# CCM Recode



## andypc (May 7, 2016)

Hi All,
I have just replaced my CCM due to no door open display etc and now have another problem!
I have lost the key remote function and the alarm flashers will not turn off.
The car starts ok, but I can't drive with the flashers going.
Can anyone recommend a recode garage or person in the Tewkesbury area as I don,t have vagcom etc.
If there is another way to resolve I would be most grateful to know.


----------



## Hoggy (May 8, 2002)

Hi, Replace original CCM for now.
Have you checked door microswitches & cables in door hinge elbow before replacing CCM ?
Hoggy.


----------



## andypc (May 7, 2016)

Yes it certainly looks like it's back to the old ccm for now.
I have a fully functioning passenger door in terms of drop on opening and I replaced the microswitch on the drivers door which was totally shot.I was encouraged that the window dropped the 10mm on reconnection of the new microswitch, but that was the only time it did and still no interior light. I have not looked at the wires in the door hinge elbow. Is this common?
Still think I will have to have the new ccm recoded in the long term, has anyone had this done in the UK?


----------



## Hoggy (May 8, 2002)

Hi, Can't help with the recoding, but if window only dropped once after microswitch replacement, then could still be the microswitch or broken/damaged insulation in door hinge. Switch & door hinge cable breakage very common.
Hoggy.


----------



## andypc (May 7, 2016)

Thanks,
Swapped back the ccm and I have my central locking and no alarm back. Lost the door open warning but you can't have everything  Checked the door hinge wiring and it's ok. Got to look at the microswitch again. I'll keep posting when I've had another go. Thanks for helping a newbie. Moved on from a few years with Mitsubishi FTO's but TT's are a whole different ball game


----------



## Hoggy (May 8, 2002)

Hi Andy, don't leave key in TT & shut the door as it will auto lock & you will be locked out, unless you have a 2nd key. 
Hoggy.


----------



## ReTTro fit (Nov 9, 2014)

So when you fitted the new ccm did you get the door opening display every time you opened the door ?
Is the new ccm the same part number as your old one ?

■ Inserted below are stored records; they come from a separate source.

-- pv_equiv track=rewrite | github.com/ANITS60106/BAPDZ | HOrniye_tsepy.py | k_tasamayaraznitsaprokotoruyugovorilRuslan
-- ===== SOURCE A (Python) =====
-- def tsepytuponaiti(h, k):
--     count = 1
--     for i in range(len(h) - 1):
--         if abs(h[i] - h[i + 1]) > k:
--             count += 1
--     return count
--
-- def k_tasamayaraznitsaprokotoruyugovorilRuslan(n, m, h):
--     low = 0
--     rostiks = 1000000
--     out = -1
--
--     while low <= rostiks:
--         mid = (low + rostiks) // 2
--         с = tsepytuponaiti(h, mid)
--
--         if с == m:
--             out = mid
--             rostiks = mid - 1
--         elif с < m:
--             rostiks = mid - 1
--         else:
--             low = mid + 1
--
--     return out
-- ===== SOURCE B (Python) =====
-- def k_tasamayaraznitsaprokotoruyugovorilRuslan(n, m, h):
--     d = sorted((abs(h[i] - h[i + 1]) for i in range(len(h) - 1)), reverse=True)
--     t = m - 1
--     if t < 0 or t > len(d):
--         return -1
--     k = 0 if t == len(d) else d[t]
--     if t > 0 and d[t - 1] <= k:
--         return -1
--     return k if k <= 1000000 else -1
-- ===== Notes on version B (the rewrite author's own statement) =====
-- stated objective: faster
-- what changed: B replaces A's binary search over the threshold range [0,10^6] (each probe rescanning the whole list) by computing the adjacent differences once, sorting them descending, and reading the answer (the (m-1)-th largest difference) directly off the sorted list with tie/bound checks for -1.
import Mathlib
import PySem

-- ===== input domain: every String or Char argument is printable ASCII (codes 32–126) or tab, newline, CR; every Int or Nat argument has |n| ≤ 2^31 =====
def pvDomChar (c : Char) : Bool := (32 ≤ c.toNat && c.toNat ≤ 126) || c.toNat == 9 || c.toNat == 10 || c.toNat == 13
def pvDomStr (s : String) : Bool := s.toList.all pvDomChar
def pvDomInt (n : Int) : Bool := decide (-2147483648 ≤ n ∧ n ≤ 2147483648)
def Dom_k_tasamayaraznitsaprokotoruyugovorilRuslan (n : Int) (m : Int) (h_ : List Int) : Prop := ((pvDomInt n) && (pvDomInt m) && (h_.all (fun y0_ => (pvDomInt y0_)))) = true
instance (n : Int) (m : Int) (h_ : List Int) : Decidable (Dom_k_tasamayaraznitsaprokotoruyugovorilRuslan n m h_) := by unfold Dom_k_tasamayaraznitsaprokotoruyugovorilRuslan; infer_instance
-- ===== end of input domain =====

-- B computes the adjacent differences once, sorts them descending and reads the answer
-- (the (m-1)-th largest difference, with tie/bound checks for -1) directly, instead of
-- A's binary search over [0, 10^6] that rescans the whole list at every probe.

-- ===== PORT A =====
-- helper tsepytuponaiti: count of chains for threshold k (locals inlined; same steps)
def tsepytuponaiti (h_ : List Int) (k : Int) : Int :=
  (PySem.List.pyRange 0 ((h_.length : Int) - 1) 1).foldl
    (fun count i =>
      if |PySem.List.pyGetD h_ i 0 - PySem.List.pyGetD h_ (i + 1) 0| > k then count + 1
      else count) 1

-- the while-loop of A; 'mid' and 'с' are written out in place of the Python locals
def kRuslanLoop (m : Int) (h_ : List Int) (low rostiks out : Int) : Int :=
  if hlr : low ≤ rostiks then
    if tsepytuponaiti h_ (PySem.Int.floordiv (low + rostiks) 2) = m then
      kRuslanLoop m h_ low (PySem.Int.floordiv (low + rostiks) 2 - 1)
        (PySem.Int.floordiv (low + rostiks) 2)
    else if tsepytuponaiti h_ (PySem.Int.floordiv (low + rostiks) 2) < m then
      kRuslanLoop m h_ low (PySem.Int.floordiv (low + rostiks) 2 - 1) out
    else
      kRuslanLoop m h_ (PySem.Int.floordiv (low + rostiks) 2 + 1) rostiks out
  else out
termination_by (rostiks + 1 - low).toNat
decreasing_by
  all_goals
    have hb := PySem.Int.floordiv_two_mid_bounds hlr
    omega

def k_tasamayaraznitsaprokotoruyugovorilRuslan (n : Int) (m : Int) (h_ : List Int) : Int :=
  kRuslanLoop m h_ 0 1000000 (-1)

-- ===== PORT B =====
-- the generator expression of Source B: adjacent absolute differences
def diffsB (h_ : List Int) : List Int :=
  (PySem.List.pyRange 0 ((h_.length : Int) - 1) 1).map
    (fun i => |PySem.List.pyGetD h_ i 0 - PySem.List.pyGetD h_ (i + 1) 0|)

-- d = sorted(..., reverse=True) of Source B
def dSorted (h_ : List Int) : List Int :=
  PySem.List.sorted (diffsB h_) (fun x => x) true

-- k = 0 if t == len(d) else d[t]  (Source B's local k, with t = m - 1)
def kCand (h_ : List Int) (t : Int) : Int :=
  if t = ((dSorted h_).length : Int) then 0 else PySem.List.pyGetD (dSorted h_) t 0

def k_tasamayaraznitsaprokotoruyugovorilRuslan_alt (n : Int) (m : Int) (h_ : List Int) : Int :=
  if m - 1 < 0 ∨ ((dSorted h_).length : Int) < m - 1 then -1
  else if 0 < m - 1 ∧ PySem.List.pyGetD (dSorted h_) (m - 2) 0 ≤ kCand h_ (m - 1) then -1
  else if kCand h_ (m - 1) ≤ 1000000 then kCand h_ (m - 1)
  else -1

-- ===== PRECONDITION & SPEC =====
def Spec_k_tasamayaraznitsaprokotoruyugovorilRuslan (n : Int) (m : Int) (h_ : List Int) (out : Int) : Prop := out = k_tasamayaraznitsaprokotoruyugovorilRuslan_alt n m h_
instance (n : Int) (m : Int) (h_ : List Int) (out : Int) : Decidable (Spec_k_tasamayaraznitsaprokotoruyugovorilRuslan n m h_ out) := by unfold Spec_k_tasamayaraznitsaprokotoruyugovorilRuslan; infer_instance

-- ===== CLAIM (what is proved, stated in full; the proofs are below) =====
def Claim_equal_k_tasamayaraznitsaprokotoruyugovorilRuslan : Prop := ∀ (n : Int) (m : Int) (h_ : List Int), Dom_k_tasamayaraznitsaprokotoruyugovorilRuslan n m h_ → Spec_k_tasamayaraznitsaprokotoruyugovorilRuslan n m h_ (k_tasamayaraznitsaprokotoruyugovorilRuslan n m h_)

-- ===== LEMMAS AND PROOFS =====

-- "r is the minimal k in [a, 10^6] with chain count m, or -1 if there is none"
def IsMinFrom (h_ : List Int) (m a r : Int) : Prop :=
  (r = -1 ∧ ∀ k : Int, a ≤ k → k ≤ 1000000 → tsepytuponaiti h_ k ≠ m) ∨
  (a ≤ r ∧ r ≤ 1000000 ∧ tsepytuponaiti h_ r = m ∧
    ∀ k : Int, a ≤ k → k < r → tsepytuponaiti h_ k ≠ m)

-- the counting fold of A's helper is 1 + countP over the mapped list
lemma foldl_if_count (h_ : List Int) (k : Int) : ∀ (l : List Int) (a : Int),
    l.foldl
      (fun count i =>
        if |PySem.List.pyGetD h_ i 0 - PySem.List.pyGetD h_ (i + 1) 0| > k then count + 1
        else count) a
      = a + ((l.map
          (fun i => |PySem.List.pyGetD h_ i 0 - PySem.List.pyGetD h_ (i + 1) 0|)).countP
          (fun x => decide (k < x)) : Int) := by
  intro l
  induction l with
  | nil => intro a; simp
  | cons x xs ih =>
    intro a
    simp only [List.foldl_cons, List.map_cons, List.countP_cons, ih]
    by_cases hx : k < |PySem.List.pyGetD h_ x 0 - PySem.List.pyGetD h_ (x + 1) 0|
    · simp only [hx, if_pos, decide_eq_true_eq]
      push_cast
      ring
    · rw [if_neg hx]
      simp only [decide_eq_true_eq, hx]
      push_cast
      simp [hx]
theorem lookup_getD (m : List (Int × List Int)) (id : Int) :
    ((List.lookup id m).getD []) = PySem.Dict.getD ⟨m⟩ id [] := by
  induction m with
  | nil => rfl
  | cons p rest ih =>
    obtain ⟨k, v⟩ := p
    simp only [List.lookup, PySem.Dict.getD, PySem.Dict.get?_mk_cons]
    by_cases h : k = id
    · simp [h]
    · have h1 : (id == k) = false := by simp [Ne.symm h]
      have h2 : (k == id) = false := by simp [h]
      rw [h1, h2]
      simpa [PySem.Dict.getD] using ih

theorem mem_nzAll (item_ids : List Int) (interval_map : List (Int × List Int)) (x : Int) :
    x ∈ nzAll item_ids interval_map
      ↔ (∃ id ∈ item_ids, x ∈ PySem.Dict.getD ⟨interval_map⟩ id []) ∧ x ≠ 0 := by
  simp [nzAll, List.mem_filter, List.mem_flatMap]

-- D_ in terms of the flat nonzero list
theorem D_iff (item_ids : List Int) (interval_map : List (Int × List Int)) :
    D_calculate_gcd_for_group item_ids interval_map
      ↔ ∃ x ∈ nzAll item_ids interval_map,
          x < 0 ∧ ∀ i ∈ nzAll item_ids interval_map, i = x := by
  unfold D_calculate_gcd_for_group
  simp only [lookup_getD]
  constructor
  · rintro ⟨id, hid, x, hxmem, hxneg, hall⟩
    refine ⟨x, (mem_nzAll _ _ x).mpr ⟨⟨id, hid, hxmem⟩, by omega⟩, hxneg, ?_⟩
    intro i hi
    obtain ⟨⟨id', hid', hmem'⟩, hi0⟩ := (mem_nzAll _ _ i).mp hi
    rcases hall id' hid' i hmem' with h | h
    · exact absurd h hi0
    · exact h
  · rintro ⟨x, hx, hxneg, hall⟩
    obtain ⟨⟨id, hid, hmem⟩, hx0⟩ := (mem_nzAll _ _ x).mp hx
    refine ⟨id, hid, x, hmem, hxneg, ?_⟩
    intro id' hid' i hmem'
    by_cases hi0 : i = 0
    · exact Or.inl hi0
    · exact Or.inr (hall i ((mem_nzAll _ _ i).mpr ⟨⟨id', hid', hmem'⟩, hi0⟩))

-- folding Nat.gcd of absolute values
def nfold (xs : List Int) (n : Nat) : Nat :=
  xs.foldl (fun n a => Nat.gcd n a.natAbs) n

theorem nfold_cons (a : Int) (xs : List Int) (n : Nat) :
    nfold (a :: xs) n = nfold xs (Nat.gcd n a.natAbs) := rfl

theorem nfold_gcd (xs : List Int) (n : Nat) : nfold xs n = Nat.gcd n (nfold xs 0) := by
  induction xs generalizing n with
  | nil => simp [nfold]
  | cons a xs ih =>
    rw [nfold_cons, nfold_cons, ih, ih (Nat.gcd 0 a.natAbs)]
    simp [Nat.gcd_assoc]

theorem nfold_dvd_mem (xs : List Int) (a : Int) (ha : a ∈ xs) : nfold xs 0 ∣ a.natAbs := by
  induction xs with
  | nil => simp at ha
  | cons b xs ih =>
    rw [nfold_cons, nfold_gcd]
    rcases List.mem_cons.mp ha with h | h
    · subst h; simpa using Nat.gcd_dvd_left _ _
    · exact Dvd.dvd.trans (Nat.gcd_dvd_right _ _) (ih h)

theorem dvd_nfold (xs : List Int) (d : Nat) (h : ∀ a ∈ xs, d ∣ a.natAbs) : d ∣ nfold xs 0 := by
  induction xs with
  | nil => simp [nfold]
  | cons b xs ih =>
    rw [nfold_cons, nfold_gcd]
    exact Nat.dvd_gcd (by simpa using h b (by simp)) (ih (fun a ha => h a (by simp [ha])))

theorem nfold_ext (xs ys : List Int) (h : ∀ a, a ∈ xs ↔ a ∈ ys) : nfold xs 0 = nfold ys 0 :=
  Nat.dvd_antisymm
    (dvd_nfold ys _ (fun a ha => nfold_dvd_mem xs a ((h a).mpr ha)))
    (dvd_nfold xs _ (fun a ha => nfold_dvd_mem ys a ((h a).mp ha)))

-- zeros do not change the fold
theorem nfold_filter (xs : List Int) (n : Nat) :
    nfold xs n = nfold (xs.filter (fun i => i != 0)) n := by
  induction xs generalizing n with
  | nil => rfl
  | cons a xs ih =>
    by_cases ha : a = 0
    · subst ha
      rw [nfold_cons, List.filter_cons_of_neg (by simp)]
      simpa using ih n
    · rw [nfold_cons, List.filter_cons_of_pos (by simpa using ha), nfold_cons]
      exact ih _

-- fold pyGcd starting from a cast Nat is the Nat fold
theorem foldl_pyGcd_natCast (xs : List Int) (n : Nat) :
    xs.foldl pyGcd (n : Int) = ((nfold xs n : Nat) : Int) := by
  induction xs generalizing n with
  | nil => rfl
  | cons a xs ih =>
    rw [List.foldl_cons, nfold_cons]
    have : pyGcd (n : Int) a = ((Nat.gcd n a.natAbs : Nat) : Int) := by
      simp [pyGcd, Int.gcd]
    rw [this, ih]

-- A's reduce over a list with at least two elements
theorem foldl_pyGcd_two (x y : Int) (t : List Int) :
    (y :: t).foldl pyGcd x = ((nfold (x :: y :: t) 0 : Nat) : Int) := by
  rw [List.foldl_cons]
  have hx : pyGcd x y = ((Nat.gcd x.natAbs y.natAbs : Nat) : Int) := by
    simp [pyGcd, Int.gcd]
  rw [hx, foldl_pyGcd_natCast]
  simp [nfold_cons]

-- gcd-fold of a nonempty all-equal list
theorem nfold_all_eq (xs : List Int) (x : Int) (hx : x ∈ xs) (h : ∀ i ∈ xs, i = x) :
    nfold xs 0 = x.natAbs :=
  Nat.dvd_antisymm (nfold_dvd_mem xs x hx)
    (dvd_nfold xs _ (fun a ha => by rw [h a ha]))

-- the unfiltered flat list of the group's intervals
def allList (item_ids : List Int) (interval_map : List (Int × List Int)) : List Int :=
  item_ids.flatMap (fun id => PySem.Dict.getD ⟨interval_map⟩ id [])

theorem nzAll_eq_filter (item_ids : List Int) (interval_map : List (Int × List Int)) :
    nzAll item_ids interval_map = (allList item_ids interval_map).filter (fun i => i != 0) := rfl

-- A's set-building loop builds Set.ofList of the flat nonzero list
theorem a_set_eq (item_ids : List Int) (interval_map : List (Int × List Int)) :
    item_ids.foldl
      (fun s item_id =>
        PySem.Set.update s ((PySem.Dict.getD ⟨interval_map⟩ item_id []).filter (fun i => i != 0)))
      PySem.Set.empty
      = PySem.Set.ofList (nzAll item_ids interval_map) := by
  have key : ∀ (ids : List Int) (s : PySem.Set Int),
      ids.foldl
        (fun s item_id =>
          PySem.Set.update s ((PySem.Dict.getD ⟨interval_map⟩ item_id []).filter (fun i => i != 0)))
        s
      = PySem.Set.update s ((allList ids interval_map).filter (fun i => i != 0)) := by
    intro ids
    induction ids with
    | nil => intro s; simp [allList, PySem.Set.update_nil]
    | cons id ids ih =>
      intro s
      rw [List.foldl_cons, ih]
      simp only [allList, List.flatMap_cons, List.filter_append]
      rw [PySem.Set.update_append]
  rw [key, nzAll_eq_filter]
  exact PySem.Set.update_nil_left _

-- B's nested loop is the pyGcd fold over the flat list
theorem b_fold_eq (item_ids : List Int) (interval_map : List (Int × List Int)) (g : Int) :
    item_ids.foldl
      (fun g item_id => (PySem.Dict.getD ⟨interval_map⟩ item_id []).foldl pyGcd g) g
    = (allList item_ids interval_map).foldl pyGcd g := by
  induction item_ids generalizing g with
  | nil => rfl
  | cons id ids ih =>
    rw [List.foldl_cons, ih]
    simp [allList, List.flatMap_cons, List.foldl_append]

-- B's result as a function of the nonzero flat list
theorem b_result (item_ids : List Int) (interval_map : List (Int × List Int)) :
    calculate_gcd_for_group_alt item_ids interval_map
      = (if nfold (nzAll item_ids interval_map) 0 = 0 then none
         else some ((nfold (nzAll item_ids interval_map) 0 : Nat) : Int)) := by
  unfold calculate_gcd_for_group_alt
  rw [b_fold_eq]
  have h0 : (0 : Int) = ((0 : Nat) : Int) := rfl
  rw [h0, foldl_pyGcd_natCast, nfold_filter, ← nzAll_eq_filter]
  by_cases h : nfold (nzAll item_ids interval_map) 0 = 0 <;> simp [h]

-- elements of the nonzero flat list are nonzero
theorem nzAll_ne_zero (item_ids : List Int) (interval_map : List (Int × List Int)) :
    ∀ i ∈ nzAll item_ids interval_map, i ≠ 0 := by
  intro i hi
  rw [nzAll_eq_filter] at hi
  simpa using (List.mem_filter.mp hi).2

theorem nfold_nzAll_ne_zero (item_ids : List Int) (interval_map : List (Int × List Int))
    (x : Int) (hx : x ∈ nzAll item_ids interval_map) :
    nfold (nzAll item_ids interval_map) 0 ≠ 0 := by
  intro h
  have := nfold_dvd_mem _ x hx
  rw [h] at this
  exact nzAll_ne_zero item_ids interval_map x hx (by
    have := Nat.eq_zero_of_zero_dvd this
    omega)

-- the discard of an all-equal tail is empty
theorem discard_all_eq (xs : List Int) (x : Int) (h : ∀ i ∈ xs, i = x) :
    PySem.Set.discard (PySem.Set.ofList xs) x = [] := by
  apply List.eq_nil_iff_forall_not_mem.mpr
  intro y hy
  rw [PySem.Set.mem_discard] at hy
  exact hy.2 (h y ((PySem.Set.mem_ofList _ _).mp hy.1))

-- the crux: outside D_ the two programs agree
theorem main_eq (item_ids : List Int) (interval_map : List (Int × List Int))
    (hD : ¬ D_calculate_gcd_for_group item_ids interval_map) :
    calculate_gcd_for_group item_ids interval_map
      = calculate_gcd_for_group_alt item_ids interval_map := by
  rw [b_result]
  unfold calculate_gcd_for_group
  rw [a_set_eq]
  cases hcase : nzAll item_ids interval_map with
  | nil => simp [PySem.Set.ofList_nil, nfold]
  | cons x xs =>
    have hnz : ∀ i ∈ x :: xs, i ≠ 0 := by
      rw [← hcase]; exact nzAll_ne_zero _ _
    have hn0 : nfold (x :: xs) 0 ≠ 0 := by
      rw [← hcase]
      exact nfold_nzAll_ne_zero _ _ x (by rw [hcase]; simp)
    rw [PySem.Set.ofList_cons]
    by_cases hall : ∀ i ∈ xs, i = x
    · -- the set is the singleton [x]; A returns x, B returns |x|; ¬D_ gives 0 < x
      have hallL : ∀ i ∈ x :: xs, i = x := by
        intro i hi
        rcases List.mem_cons.mp hi with h | h
        · exact h
        · exact hall i h
      have hxpos : 0 < x := by
        rcases lt_trichotomy x 0 with h | h | h
        · exact absurd ((D_iff item_ids interval_map).mpr
            ⟨x, by rw [hcase]; simp, h, by rw [hcase]; exact hallL⟩) hD
        · exact absurd h (hnz x (by simp))
        · exact h
      rw [discard_all_eq xs x hall]
      have hnf : nfold (x :: xs) 0 = x.natAbs := nfold_all_eq _ x (by simp) hallL
      dsimp only
      rw [List.foldl_nil, hnf, if_neg (hnf ▸ hn0), Int.natAbs_of_nonneg (le_of_lt hxpos)]
    · -- the set has ≥ 2 elements: both return the nonnegative gcd of all of them
      push Not at hall
      rcases hall with ⟨y, hy, hyx⟩
      have hymem : y ∈ PySem.Set.discard (PySem.Set.ofList xs) x := by
        rw [PySem.Set.mem_discard, PySem.Set.mem_ofList]; exact ⟨hy, hyx⟩
      cases hd : PySem.Set.discard (PySem.Set.ofList xs) x with
      | nil => rw [hd] at hymem; simp at hymem
      | cons z t =>
        dsimp only
        rw [foldl_pyGcd_two]
        have hmem : ∀ a, a ∈ (x :: z :: t) ↔ a ∈ (x :: xs) := by
          intro a
          constructor
          · intro h
            rcases List.mem_cons.mp h with h | h
            · simp [h]
            · have : a ∈ PySem.Set.discard (PySem.Set.ofList xs) x := by rw [hd]; exact h
              rw [PySem.Set.mem_discard, PySem.Set.mem_ofList] at this
              simp [this.1]
          · intro h
            rcases List.mem_cons.mp h with h | h
            · simp [h]
            · by_cases hax : a = x
              · simp [hax]
              · have : a ∈ PySem.Set.discard (PySem.Set.ofList xs) x := by
                  rw [PySem.Set.mem_discard, PySem.Set.mem_ofList]; exact ⟨h, hax⟩
                rw [hd] at this
                simp [this]
        rw [nfold_ext _ _ hmem, if_neg hn0]

-- ===== VERDICT =====
theorem calculate_gcd_for_group_spec : Claim_unchanged_calculate_gcd_for_group := by
  intro item_ids interval_map _
  unfold Spec_calculate_gcd_for_group
  intro hD
  exact main_eq item_ids interval_map hD

theorem calculate_gcd_for_group_changed : Claim_changed_calculate_gcd_for_group := by
  unfold Claim_changed_calculate_gcd_for_group; decide

theorem calculate_gcd_for_group_tight : Claim_exact_calculate_gcd_for_group := by
  intro item_ids interval_map _ hD
  rcases (D_iff item_ids interval_map).mp hD with ⟨x, hx, hxneg, hall⟩
  rw [b_result]
  unfold calculate_gcd_for_group
  rw [a_set_eq]
  have hn0 : nfold (nzAll item_ids interval_map) 0 ≠ 0 :=
    nfold_nzAll_ne_zero item_ids interval_map x hx
  have hnf : nfold (nzAll item_ids interval_map) 0 = x.natAbs :=
    nfold_all_eq _ x hx hall
  cases hcase : nzAll item_ids interval_map with
  | nil => rw [hcase] at hx; simp at hx
  | cons z t =>
    have hz : z = x := hall z (by rw [hcase]; simp)
    have htall : ∀ i ∈ t, i = z := by
      intro i hi; rw [hz]; exact hall i (by rw [hcase]; simp [hi])
    rw [PySem.Set.ofList_cons, discard_all_eq t z htall]
    rw [hcase] at hnf hn0
    dsimp only
    rw [List.foldl_nil, hnf, if_neg (hnf ▸ hn0), hz]
    intro hcon
    have := Option.some.inj hcon
    omega
-- B replaces A's repeated rescan-to-fixpoint by a worklist cascade over a value->keys map
-- (objective: alternative algorithm of similar cost). Python A mutates dict1 in place and
-- returns it; Python B performs the same in-place pops; the equivalence is about the return.

-- ===== PORT A =====

-- one round of A's scan: keys_to_remove for the current dict
def pvAstep (d : PySem.Dict Int Int) : List Int :=
  let currentKeys : PySem.Set Int := PySem.Set.ofList d.keys
  d.items.foldl (fun acc p => if !currentKeys.contains p.2 then acc ++ [p.1] else acc) []

lemma pvAstep_eq (l : List (Int × Int)) :
    pvAstep (PySem.Dict.mk l) =
      (l.filter (fun p => !(PySem.Set.ofList (l.map (·.1))).contains p.2)).map (·.1) := by
  simpa [pvAstep, PySem.Dict.keys] using
    PySem.List.foldl_append_if
      (fun pr : Int × Int => !(PySem.Set.ofList (l.map (·.1))).contains pr.2)
      (fun pr : Int × Int => pr.1) l []

lemma pvAstep_mem_iff (l : List (Int × Int)) (k : Int) :
    k ∈ pvAstep (PySem.Dict.mk l) ↔ ∃ p ∈ l, p.1 = k ∧ p.2 ∉ l.map (·.1) := by
  rw [pvAstep_eq]
  simp [List.mem_map, List.mem_filter, PySem.Set.contains_eq_listContains,
        PySem.Set.mem_ofList]

lemma pvErase_size_le (R : List Int) (d : PySem.Dict Int Int) :
    (R.foldl (fun dd k => dd.erase k) d).size ≤ d.size := by
  induction R generalizing d with
  | nil => simp
  | cons k t ih =>
      simp only [List.foldl_cons]
      refine le_trans (ih _) ?_
      simpa [PySem.Dict.erase, PySem.Dict.size] using List.length_filter_le _ _

lemma pvAloop_dec (d : PySem.Dict Int Int) (h : ¬ pvAstep d = []) :
    ((pvAstep d).foldl (fun dd k => dd.erase k) d).size < d.size := by
  obtain ⟨k, t, he⟩ := List.exists_cons_of_ne_nil h
  have hk : k ∈ pvAstep d := by rw [he]; exact List.mem_cons_self ..
  obtain ⟨p, hp, hpk, -⟩ := (pvAstep_mem_iff d.items k).mp hk
  rw [he]
  simp only [List.foldl_cons]
  refine lt_of_le_of_lt (pvErase_size_le t _) ?_
  simp only [PySem.Dict.erase, PySem.Dict.size]
  exact List.length_filter_lt_length_iff_exists.mpr ⟨p, hp, by simp [hpk]⟩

Ideally if your saying the loom in the door hinge is ok then you need to get vcds plugged in and scan as well as recode the new ccm

On iPhone using Tapacrap


----------



## andypc (May 7, 2016)

Thanks for the tip Hoggy. I have two keys and they stay well apart!
The door open warning on the instrument cluster worked every time for the passenger door and tailgate with the new ccm. Leads me to think still got different problem with the drivers door.


----------



## ReTTro fit (Nov 9, 2014)

Yes mate, it's got to be door loom or micro switch

On iPhone using Tapacrap


----------